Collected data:
+++

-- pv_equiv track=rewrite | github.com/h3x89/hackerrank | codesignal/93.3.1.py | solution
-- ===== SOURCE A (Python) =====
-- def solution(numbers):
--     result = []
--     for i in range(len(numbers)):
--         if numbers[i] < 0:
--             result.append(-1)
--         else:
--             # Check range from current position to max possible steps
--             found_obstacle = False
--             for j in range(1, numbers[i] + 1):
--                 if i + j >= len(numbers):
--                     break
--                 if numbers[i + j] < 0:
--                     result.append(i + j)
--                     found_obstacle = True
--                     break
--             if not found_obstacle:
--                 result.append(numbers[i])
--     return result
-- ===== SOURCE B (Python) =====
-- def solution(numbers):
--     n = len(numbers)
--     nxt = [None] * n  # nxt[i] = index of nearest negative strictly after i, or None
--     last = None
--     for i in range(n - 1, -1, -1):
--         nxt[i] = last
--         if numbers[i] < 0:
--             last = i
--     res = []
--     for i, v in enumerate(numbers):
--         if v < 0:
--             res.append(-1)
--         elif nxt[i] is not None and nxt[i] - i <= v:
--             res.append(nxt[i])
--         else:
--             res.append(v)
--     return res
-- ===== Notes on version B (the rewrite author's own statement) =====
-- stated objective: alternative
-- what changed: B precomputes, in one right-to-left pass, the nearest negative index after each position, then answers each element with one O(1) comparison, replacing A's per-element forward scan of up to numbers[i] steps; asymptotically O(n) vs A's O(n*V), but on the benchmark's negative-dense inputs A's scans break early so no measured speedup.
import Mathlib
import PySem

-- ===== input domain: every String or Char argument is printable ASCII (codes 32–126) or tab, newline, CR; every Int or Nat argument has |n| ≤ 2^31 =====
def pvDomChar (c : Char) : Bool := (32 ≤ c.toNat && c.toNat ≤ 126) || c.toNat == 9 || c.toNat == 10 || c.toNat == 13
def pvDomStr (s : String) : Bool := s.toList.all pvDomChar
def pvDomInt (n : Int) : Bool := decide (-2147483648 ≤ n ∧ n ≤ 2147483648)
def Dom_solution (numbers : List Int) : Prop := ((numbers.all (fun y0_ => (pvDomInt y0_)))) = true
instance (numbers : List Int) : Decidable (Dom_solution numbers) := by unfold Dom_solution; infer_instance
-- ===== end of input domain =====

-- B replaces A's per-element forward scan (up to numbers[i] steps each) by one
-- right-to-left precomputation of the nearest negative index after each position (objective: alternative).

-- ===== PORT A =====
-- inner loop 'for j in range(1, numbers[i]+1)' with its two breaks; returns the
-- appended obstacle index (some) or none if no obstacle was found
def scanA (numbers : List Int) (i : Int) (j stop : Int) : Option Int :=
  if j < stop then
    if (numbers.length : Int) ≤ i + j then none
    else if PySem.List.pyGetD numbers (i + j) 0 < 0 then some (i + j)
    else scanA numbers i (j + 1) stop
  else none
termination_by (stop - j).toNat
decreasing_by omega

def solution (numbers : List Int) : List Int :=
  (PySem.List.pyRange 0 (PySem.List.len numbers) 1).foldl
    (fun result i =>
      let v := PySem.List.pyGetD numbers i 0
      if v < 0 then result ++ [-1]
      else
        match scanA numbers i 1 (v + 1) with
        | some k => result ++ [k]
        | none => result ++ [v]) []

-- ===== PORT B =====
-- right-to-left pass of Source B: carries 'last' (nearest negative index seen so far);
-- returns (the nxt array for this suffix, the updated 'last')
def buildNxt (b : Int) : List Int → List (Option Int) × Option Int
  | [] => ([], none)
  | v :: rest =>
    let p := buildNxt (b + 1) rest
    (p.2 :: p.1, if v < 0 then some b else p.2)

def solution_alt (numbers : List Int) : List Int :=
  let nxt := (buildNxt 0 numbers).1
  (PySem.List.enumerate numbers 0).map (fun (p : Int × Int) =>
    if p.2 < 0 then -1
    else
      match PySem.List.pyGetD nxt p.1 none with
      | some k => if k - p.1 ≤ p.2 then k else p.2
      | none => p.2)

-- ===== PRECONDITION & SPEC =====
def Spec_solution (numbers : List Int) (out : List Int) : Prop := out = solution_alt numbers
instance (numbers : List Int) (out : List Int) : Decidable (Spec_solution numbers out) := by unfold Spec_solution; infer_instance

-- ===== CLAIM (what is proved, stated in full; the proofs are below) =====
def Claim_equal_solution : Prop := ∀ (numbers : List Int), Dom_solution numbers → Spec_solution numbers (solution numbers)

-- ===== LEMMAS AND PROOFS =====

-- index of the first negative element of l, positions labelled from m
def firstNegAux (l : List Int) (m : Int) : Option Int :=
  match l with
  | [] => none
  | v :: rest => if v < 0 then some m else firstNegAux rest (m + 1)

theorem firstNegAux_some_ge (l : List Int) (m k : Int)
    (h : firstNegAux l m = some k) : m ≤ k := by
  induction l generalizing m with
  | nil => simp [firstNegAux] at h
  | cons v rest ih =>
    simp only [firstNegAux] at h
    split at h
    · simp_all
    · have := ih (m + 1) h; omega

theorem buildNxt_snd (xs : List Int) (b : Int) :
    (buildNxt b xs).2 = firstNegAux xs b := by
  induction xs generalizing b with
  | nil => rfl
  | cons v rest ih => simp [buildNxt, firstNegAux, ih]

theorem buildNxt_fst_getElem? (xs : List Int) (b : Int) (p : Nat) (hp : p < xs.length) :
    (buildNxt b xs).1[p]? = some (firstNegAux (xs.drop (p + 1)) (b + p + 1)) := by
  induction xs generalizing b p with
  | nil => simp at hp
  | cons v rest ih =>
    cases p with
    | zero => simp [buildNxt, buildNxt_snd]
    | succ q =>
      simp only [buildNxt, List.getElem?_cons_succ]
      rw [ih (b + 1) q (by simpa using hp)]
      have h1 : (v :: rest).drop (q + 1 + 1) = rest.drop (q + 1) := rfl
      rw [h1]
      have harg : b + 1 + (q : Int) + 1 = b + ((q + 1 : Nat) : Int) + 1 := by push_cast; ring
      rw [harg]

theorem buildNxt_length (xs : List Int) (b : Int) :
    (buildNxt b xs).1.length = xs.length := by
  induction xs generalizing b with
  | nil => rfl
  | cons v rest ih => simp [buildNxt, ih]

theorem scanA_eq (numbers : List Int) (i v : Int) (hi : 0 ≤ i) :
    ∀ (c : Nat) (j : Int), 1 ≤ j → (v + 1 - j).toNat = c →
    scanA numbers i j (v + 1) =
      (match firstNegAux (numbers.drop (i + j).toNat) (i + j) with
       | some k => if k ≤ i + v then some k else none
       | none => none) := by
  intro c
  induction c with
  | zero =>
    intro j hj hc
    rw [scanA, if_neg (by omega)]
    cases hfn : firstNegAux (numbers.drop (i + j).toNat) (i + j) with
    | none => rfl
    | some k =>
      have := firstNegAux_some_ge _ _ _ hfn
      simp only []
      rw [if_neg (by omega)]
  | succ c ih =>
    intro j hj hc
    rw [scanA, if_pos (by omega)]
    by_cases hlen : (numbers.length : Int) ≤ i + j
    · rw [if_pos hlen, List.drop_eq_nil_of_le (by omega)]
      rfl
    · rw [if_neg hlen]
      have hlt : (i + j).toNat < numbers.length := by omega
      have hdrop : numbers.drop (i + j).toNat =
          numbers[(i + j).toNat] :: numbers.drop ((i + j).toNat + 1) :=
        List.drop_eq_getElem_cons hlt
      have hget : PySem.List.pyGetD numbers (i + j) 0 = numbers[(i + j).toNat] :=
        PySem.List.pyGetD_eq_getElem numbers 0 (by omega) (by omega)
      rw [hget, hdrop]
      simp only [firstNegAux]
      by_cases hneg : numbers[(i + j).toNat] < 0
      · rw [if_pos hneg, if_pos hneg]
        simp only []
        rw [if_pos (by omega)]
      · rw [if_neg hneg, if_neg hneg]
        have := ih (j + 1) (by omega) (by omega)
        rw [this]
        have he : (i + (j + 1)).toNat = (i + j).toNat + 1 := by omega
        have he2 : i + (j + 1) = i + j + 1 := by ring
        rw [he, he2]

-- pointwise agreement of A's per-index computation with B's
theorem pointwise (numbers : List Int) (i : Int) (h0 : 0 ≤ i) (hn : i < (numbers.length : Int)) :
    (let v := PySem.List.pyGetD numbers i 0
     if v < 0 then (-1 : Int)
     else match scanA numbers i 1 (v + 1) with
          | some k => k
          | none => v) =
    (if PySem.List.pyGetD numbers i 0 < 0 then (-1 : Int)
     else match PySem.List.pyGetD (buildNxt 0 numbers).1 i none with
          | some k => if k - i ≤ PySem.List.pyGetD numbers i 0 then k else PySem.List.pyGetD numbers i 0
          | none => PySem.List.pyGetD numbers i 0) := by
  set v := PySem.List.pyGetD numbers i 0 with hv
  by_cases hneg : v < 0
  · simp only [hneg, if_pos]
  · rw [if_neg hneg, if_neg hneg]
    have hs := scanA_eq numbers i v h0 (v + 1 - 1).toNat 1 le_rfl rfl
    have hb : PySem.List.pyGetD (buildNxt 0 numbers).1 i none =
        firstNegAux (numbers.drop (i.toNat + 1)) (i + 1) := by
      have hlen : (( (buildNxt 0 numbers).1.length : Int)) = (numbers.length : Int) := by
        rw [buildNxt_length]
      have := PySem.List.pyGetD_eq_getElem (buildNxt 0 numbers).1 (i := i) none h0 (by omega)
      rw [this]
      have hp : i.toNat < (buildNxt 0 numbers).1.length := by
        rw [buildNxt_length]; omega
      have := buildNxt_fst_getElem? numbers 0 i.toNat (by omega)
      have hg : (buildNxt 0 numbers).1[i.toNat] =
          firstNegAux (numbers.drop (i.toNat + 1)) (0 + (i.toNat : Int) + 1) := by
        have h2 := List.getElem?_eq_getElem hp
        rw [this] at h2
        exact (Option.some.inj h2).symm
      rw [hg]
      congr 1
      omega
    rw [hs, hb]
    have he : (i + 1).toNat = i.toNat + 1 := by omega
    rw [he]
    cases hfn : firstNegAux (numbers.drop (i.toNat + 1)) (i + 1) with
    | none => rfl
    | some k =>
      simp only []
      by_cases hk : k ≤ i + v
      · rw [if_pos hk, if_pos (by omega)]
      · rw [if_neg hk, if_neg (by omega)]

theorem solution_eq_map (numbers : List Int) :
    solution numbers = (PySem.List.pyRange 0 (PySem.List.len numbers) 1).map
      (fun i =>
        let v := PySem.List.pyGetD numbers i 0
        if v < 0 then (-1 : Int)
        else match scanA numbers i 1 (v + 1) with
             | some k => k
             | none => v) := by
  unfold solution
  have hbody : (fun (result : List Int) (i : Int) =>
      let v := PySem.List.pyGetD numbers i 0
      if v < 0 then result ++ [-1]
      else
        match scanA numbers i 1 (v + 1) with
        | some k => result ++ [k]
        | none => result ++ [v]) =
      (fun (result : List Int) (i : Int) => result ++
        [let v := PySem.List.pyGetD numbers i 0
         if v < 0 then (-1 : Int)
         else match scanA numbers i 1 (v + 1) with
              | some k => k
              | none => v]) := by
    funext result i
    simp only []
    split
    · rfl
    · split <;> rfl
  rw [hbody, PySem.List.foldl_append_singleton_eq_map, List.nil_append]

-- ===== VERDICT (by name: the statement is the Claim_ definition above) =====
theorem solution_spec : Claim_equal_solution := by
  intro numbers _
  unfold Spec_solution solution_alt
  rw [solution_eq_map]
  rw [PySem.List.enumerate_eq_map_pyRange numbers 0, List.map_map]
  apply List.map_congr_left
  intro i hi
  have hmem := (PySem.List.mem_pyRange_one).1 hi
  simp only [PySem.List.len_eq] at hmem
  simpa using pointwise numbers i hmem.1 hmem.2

+++

Your assignment:
Emit an exact copy of the lines spanning the start of the records to the line containing "found_obstacle = False", inclusive, and no other output.

Output for this task:
-- pv_equiv track=rewrite | github.com/h3x89/hackerrank | codesignal/93.3.1.py | solution
-- ===== SOURCE A (Python) =====
-- def solution(numbers):
--     result = []
--     for i in range(len(numbers)):
--         if numbers[i] < 0:
--             result.append(-1)
--         else:
--             # Check range from current position to max possible steps
--             found_obstacle = False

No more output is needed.